### What this task involves
List, from the lines below, each one with "forward" in it.

### Given information
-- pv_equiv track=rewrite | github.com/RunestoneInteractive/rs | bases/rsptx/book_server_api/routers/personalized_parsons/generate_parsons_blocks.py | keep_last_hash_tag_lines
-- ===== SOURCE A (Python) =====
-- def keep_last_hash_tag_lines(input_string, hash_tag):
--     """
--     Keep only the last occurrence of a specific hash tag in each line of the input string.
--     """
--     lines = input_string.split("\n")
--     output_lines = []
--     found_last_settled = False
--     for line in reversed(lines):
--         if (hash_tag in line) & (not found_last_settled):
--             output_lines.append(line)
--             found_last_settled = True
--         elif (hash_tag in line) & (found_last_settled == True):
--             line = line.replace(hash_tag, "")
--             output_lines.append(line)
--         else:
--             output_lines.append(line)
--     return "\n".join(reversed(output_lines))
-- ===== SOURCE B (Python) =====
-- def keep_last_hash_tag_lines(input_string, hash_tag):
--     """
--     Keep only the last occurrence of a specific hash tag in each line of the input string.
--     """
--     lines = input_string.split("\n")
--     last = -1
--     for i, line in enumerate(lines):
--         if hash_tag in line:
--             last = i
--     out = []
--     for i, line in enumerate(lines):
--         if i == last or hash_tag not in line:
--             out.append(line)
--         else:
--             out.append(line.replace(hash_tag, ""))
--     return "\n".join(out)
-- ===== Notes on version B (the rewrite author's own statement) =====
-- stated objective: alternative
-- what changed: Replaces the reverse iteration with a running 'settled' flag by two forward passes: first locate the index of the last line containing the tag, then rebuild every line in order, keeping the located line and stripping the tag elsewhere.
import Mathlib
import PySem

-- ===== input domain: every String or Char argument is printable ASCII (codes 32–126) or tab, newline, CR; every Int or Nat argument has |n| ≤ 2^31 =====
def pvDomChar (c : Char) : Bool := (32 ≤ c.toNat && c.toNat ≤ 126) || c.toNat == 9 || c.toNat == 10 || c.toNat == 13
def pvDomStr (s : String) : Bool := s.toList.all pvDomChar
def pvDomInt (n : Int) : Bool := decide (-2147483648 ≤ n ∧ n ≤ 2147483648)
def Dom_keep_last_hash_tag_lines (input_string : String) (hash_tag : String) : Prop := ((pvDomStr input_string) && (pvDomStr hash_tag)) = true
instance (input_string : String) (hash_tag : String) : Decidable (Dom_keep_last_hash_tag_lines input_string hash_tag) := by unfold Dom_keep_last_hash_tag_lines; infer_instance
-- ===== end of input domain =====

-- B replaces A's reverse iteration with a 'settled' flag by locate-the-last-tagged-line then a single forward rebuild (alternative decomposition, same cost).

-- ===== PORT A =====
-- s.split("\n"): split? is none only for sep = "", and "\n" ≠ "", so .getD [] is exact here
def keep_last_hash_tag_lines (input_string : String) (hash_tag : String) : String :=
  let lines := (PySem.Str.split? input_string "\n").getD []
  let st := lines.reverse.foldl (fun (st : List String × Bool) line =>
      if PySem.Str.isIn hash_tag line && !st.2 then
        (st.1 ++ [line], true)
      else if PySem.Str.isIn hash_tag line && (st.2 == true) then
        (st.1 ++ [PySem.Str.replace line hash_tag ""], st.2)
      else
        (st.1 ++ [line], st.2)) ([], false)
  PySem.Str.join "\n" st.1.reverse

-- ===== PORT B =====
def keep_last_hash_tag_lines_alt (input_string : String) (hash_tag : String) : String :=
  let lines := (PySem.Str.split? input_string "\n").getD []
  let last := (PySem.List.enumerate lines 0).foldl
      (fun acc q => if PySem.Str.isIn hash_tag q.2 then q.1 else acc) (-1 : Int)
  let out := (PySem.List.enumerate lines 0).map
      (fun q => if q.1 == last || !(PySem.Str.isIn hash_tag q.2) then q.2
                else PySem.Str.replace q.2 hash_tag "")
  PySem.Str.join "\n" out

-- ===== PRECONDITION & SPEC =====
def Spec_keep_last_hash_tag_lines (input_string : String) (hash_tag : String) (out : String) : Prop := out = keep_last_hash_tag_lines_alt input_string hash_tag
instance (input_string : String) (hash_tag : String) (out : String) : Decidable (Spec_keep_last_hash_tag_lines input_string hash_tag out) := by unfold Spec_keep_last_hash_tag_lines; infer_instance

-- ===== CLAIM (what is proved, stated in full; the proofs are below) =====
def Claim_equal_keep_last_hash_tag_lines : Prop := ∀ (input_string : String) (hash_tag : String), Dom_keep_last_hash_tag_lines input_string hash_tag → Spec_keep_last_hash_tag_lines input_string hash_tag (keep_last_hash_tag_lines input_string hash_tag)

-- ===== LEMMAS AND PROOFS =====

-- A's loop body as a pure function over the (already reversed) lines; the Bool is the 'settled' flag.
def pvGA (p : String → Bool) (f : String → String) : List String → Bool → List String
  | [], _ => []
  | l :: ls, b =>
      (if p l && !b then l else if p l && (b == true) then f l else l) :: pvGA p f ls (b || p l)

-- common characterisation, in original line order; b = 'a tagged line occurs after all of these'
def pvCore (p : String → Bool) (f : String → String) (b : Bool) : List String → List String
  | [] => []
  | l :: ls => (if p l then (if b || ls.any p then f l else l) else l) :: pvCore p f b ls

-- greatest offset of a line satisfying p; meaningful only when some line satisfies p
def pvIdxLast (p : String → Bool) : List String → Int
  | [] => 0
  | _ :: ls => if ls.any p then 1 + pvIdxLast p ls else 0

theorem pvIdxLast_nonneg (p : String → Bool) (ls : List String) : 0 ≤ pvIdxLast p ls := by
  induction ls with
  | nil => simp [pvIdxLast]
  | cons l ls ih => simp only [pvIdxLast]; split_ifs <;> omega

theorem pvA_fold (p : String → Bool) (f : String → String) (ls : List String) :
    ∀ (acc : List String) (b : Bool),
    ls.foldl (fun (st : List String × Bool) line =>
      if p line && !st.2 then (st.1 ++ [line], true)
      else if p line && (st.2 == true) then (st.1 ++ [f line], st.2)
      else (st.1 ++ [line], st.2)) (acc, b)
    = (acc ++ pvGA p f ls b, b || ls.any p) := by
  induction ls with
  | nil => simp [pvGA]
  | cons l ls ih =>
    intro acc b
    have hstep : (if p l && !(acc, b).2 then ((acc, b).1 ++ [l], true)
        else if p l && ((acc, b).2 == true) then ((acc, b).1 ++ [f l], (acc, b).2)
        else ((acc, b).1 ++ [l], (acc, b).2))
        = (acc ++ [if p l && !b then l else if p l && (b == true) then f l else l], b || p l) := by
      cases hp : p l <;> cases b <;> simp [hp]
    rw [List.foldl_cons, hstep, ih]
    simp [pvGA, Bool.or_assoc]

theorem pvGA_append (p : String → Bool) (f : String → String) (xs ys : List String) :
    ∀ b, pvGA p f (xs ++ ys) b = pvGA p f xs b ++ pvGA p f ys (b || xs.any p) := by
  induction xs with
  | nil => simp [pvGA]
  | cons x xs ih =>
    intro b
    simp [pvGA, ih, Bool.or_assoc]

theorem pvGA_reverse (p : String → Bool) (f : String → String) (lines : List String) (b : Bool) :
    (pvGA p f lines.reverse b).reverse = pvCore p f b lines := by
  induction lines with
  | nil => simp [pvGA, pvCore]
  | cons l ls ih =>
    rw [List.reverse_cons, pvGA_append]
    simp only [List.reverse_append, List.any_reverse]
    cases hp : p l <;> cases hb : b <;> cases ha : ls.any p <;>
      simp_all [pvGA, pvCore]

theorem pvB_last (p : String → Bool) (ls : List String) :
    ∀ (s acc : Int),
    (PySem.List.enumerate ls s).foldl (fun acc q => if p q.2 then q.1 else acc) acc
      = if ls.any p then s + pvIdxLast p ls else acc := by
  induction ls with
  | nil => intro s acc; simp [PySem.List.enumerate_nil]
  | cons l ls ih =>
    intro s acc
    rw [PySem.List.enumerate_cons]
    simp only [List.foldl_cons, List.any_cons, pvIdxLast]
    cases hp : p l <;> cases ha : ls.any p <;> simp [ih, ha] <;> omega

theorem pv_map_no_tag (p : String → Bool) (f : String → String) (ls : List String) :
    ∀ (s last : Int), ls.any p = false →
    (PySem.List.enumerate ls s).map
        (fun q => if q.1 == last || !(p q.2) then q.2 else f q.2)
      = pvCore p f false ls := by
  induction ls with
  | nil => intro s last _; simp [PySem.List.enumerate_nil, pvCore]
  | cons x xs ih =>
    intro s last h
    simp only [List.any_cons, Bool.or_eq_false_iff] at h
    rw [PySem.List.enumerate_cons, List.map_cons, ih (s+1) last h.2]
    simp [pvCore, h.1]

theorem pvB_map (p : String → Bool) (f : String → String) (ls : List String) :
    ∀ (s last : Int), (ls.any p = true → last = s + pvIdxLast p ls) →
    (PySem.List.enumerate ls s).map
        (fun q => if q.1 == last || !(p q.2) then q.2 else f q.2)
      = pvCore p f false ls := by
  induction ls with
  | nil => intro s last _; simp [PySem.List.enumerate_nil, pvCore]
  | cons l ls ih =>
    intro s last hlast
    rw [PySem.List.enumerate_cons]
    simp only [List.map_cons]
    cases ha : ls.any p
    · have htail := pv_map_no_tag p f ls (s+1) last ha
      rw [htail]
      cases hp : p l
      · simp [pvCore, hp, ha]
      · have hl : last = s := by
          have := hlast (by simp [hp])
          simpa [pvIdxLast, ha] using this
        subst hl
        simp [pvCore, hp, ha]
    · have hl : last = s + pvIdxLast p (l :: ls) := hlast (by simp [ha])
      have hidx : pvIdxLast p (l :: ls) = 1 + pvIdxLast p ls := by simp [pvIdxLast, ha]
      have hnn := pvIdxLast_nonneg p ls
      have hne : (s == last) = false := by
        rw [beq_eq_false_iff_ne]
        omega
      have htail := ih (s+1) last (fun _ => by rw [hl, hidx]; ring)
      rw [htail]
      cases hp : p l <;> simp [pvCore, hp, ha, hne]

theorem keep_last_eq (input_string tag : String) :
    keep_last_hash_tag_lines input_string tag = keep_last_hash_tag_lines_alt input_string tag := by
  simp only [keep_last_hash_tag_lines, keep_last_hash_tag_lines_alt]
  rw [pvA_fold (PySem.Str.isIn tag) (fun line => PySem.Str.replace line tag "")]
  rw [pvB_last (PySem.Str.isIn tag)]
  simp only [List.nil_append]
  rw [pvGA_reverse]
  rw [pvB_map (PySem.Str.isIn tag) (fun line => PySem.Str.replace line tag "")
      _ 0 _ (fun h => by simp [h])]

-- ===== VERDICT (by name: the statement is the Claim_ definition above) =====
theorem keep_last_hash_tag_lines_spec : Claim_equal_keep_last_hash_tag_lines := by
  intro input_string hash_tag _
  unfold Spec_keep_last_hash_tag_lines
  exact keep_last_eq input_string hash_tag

### Answer space
-- what changed: Replaces the reverse iteration with a running 'settled' flag by two forward passes: first locate the index of the last line containing the tag, then rebuild every line in order, keeping the located line and stripping the tag elsewhere.
-- B replaces A's reverse iteration with a 'settled' flag by locate-the-last-tagged-line then a single forward rebuild (alternative decomposition, same cost).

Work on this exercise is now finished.